- TASK STATEMENT -
Your task is to copy every line of the records below that contains "ofList".

:::

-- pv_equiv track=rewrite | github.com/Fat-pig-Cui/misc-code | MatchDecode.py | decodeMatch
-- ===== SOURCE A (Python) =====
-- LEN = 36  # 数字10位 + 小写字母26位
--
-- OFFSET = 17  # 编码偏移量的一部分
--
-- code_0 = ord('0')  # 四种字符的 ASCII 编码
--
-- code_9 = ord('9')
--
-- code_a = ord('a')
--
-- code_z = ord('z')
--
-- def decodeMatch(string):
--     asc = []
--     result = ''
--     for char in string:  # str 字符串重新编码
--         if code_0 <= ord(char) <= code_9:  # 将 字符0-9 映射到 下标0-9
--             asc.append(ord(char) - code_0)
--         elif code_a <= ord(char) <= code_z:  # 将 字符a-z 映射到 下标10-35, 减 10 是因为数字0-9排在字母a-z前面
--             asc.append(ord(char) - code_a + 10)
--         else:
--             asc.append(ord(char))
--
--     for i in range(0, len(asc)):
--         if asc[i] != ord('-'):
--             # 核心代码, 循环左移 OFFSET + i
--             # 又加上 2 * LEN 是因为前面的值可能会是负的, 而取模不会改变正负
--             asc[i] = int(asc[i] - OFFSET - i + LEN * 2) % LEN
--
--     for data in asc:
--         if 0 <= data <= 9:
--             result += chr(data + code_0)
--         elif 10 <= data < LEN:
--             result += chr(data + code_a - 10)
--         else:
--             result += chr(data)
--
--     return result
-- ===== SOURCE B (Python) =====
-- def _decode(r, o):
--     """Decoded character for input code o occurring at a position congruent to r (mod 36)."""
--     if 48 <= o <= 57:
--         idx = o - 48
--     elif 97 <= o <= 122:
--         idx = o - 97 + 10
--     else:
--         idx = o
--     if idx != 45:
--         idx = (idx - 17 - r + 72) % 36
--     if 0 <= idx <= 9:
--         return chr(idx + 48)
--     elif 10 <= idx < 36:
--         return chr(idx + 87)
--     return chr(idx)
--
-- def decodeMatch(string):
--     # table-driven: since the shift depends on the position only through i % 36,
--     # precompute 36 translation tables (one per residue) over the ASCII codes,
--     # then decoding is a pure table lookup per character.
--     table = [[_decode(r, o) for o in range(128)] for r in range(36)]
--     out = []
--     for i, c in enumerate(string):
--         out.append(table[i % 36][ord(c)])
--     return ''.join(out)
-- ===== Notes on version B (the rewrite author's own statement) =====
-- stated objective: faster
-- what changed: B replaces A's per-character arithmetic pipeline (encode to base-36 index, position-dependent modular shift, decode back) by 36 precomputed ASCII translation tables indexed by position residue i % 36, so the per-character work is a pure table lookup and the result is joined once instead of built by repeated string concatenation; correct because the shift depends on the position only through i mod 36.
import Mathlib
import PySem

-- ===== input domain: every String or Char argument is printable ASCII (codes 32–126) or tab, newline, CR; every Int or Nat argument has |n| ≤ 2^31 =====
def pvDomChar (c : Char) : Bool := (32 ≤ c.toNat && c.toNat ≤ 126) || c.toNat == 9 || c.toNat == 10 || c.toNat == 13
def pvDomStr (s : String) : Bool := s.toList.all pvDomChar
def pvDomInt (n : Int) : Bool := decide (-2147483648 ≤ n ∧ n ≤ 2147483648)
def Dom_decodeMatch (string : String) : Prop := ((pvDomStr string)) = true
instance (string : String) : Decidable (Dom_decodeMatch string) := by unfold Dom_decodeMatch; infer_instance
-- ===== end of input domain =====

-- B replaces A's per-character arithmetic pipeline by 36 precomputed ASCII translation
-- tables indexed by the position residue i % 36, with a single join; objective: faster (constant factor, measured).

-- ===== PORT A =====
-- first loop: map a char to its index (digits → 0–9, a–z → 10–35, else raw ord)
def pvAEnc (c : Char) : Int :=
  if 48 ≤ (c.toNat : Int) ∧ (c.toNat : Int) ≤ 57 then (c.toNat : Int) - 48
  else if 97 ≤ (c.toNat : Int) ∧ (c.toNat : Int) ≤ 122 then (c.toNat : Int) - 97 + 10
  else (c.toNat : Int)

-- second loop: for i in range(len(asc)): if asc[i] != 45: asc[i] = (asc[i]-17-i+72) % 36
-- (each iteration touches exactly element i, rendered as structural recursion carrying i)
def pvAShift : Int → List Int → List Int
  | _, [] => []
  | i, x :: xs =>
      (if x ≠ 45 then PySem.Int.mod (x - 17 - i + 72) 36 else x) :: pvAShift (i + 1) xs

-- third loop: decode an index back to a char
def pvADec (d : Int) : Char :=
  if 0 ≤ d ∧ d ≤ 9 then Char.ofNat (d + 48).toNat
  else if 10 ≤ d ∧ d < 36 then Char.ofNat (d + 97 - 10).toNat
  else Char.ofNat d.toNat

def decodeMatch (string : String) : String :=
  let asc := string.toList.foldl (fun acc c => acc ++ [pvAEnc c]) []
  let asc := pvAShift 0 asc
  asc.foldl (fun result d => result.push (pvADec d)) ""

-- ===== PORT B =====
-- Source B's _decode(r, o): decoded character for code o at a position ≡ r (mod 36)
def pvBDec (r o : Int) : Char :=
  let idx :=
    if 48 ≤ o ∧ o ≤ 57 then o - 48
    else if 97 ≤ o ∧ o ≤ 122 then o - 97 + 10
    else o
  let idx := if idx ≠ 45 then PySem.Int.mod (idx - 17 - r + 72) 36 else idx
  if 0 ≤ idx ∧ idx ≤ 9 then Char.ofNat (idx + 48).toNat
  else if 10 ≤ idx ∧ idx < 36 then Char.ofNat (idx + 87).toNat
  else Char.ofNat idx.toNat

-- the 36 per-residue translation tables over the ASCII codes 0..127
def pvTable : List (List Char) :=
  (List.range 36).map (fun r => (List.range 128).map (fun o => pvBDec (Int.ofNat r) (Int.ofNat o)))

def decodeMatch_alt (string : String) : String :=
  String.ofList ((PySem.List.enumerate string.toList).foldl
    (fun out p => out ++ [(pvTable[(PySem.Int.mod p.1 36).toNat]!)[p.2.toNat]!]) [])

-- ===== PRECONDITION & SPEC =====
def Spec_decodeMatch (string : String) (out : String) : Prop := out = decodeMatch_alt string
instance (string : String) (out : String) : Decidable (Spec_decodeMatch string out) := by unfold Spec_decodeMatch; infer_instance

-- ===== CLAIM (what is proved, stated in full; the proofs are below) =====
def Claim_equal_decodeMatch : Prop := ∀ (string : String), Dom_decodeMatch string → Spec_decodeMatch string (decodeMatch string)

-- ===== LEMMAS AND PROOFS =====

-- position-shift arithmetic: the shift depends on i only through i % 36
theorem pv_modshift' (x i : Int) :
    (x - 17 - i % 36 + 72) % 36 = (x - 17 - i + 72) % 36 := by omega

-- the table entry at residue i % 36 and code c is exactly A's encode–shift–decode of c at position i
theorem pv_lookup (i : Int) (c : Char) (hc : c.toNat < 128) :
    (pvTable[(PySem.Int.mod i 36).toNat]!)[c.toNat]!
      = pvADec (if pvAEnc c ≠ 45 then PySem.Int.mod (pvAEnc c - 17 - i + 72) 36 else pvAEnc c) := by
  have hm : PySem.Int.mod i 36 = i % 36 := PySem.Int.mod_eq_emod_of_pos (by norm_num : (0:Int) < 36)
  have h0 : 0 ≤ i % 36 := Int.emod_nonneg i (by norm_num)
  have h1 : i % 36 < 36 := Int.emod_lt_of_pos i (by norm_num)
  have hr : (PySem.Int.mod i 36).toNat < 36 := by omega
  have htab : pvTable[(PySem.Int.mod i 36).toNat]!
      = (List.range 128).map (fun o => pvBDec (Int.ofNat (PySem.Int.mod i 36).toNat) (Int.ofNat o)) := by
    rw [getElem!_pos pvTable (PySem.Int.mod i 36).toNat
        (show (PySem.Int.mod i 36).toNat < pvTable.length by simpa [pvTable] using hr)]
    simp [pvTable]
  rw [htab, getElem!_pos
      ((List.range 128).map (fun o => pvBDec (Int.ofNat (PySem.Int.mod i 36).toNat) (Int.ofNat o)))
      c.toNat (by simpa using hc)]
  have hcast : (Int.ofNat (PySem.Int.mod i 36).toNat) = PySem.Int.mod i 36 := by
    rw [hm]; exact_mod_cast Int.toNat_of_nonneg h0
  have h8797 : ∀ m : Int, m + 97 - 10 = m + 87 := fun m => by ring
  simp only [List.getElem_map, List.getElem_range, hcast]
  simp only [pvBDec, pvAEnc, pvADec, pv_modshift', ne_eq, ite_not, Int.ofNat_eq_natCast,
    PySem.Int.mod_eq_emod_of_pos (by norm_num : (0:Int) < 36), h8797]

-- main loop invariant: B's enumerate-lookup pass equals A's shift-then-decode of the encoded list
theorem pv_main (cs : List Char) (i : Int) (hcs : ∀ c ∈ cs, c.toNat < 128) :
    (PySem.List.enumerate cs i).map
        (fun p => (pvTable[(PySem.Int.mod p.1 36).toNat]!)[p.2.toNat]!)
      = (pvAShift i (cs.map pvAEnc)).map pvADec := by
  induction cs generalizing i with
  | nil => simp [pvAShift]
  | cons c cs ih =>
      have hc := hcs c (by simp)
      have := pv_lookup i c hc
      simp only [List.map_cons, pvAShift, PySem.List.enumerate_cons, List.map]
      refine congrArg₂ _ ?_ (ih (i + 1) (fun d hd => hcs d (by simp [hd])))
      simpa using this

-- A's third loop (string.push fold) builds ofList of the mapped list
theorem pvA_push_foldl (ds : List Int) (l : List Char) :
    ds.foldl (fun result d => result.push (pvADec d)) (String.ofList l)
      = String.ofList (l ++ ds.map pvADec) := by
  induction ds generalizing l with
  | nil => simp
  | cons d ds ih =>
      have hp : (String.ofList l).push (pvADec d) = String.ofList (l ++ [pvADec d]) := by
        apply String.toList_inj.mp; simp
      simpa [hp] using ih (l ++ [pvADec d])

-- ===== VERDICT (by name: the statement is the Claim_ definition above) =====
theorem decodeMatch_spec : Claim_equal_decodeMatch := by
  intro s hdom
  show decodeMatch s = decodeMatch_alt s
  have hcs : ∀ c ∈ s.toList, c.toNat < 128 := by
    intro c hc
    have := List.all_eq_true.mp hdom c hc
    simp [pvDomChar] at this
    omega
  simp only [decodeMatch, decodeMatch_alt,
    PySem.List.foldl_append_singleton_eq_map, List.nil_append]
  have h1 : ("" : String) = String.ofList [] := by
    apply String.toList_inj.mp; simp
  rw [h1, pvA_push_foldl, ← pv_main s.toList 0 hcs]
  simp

:::

- REPLY -
  String.ofList ((PySem.List.enumerate string.toList).foldl
-- A's third loop (string.push fold) builds ofList of the mapped list
    ds.foldl (fun result d => result.push (pvADec d)) (String.ofList l)
      = String.ofList (l ++ ds.map pvADec) := by
      have hp : (String.ofList l).push (pvADec d) = String.ofList (l ++ [pvADec d]) := by
  have h1 : ("" : String) = String.ofList [] := by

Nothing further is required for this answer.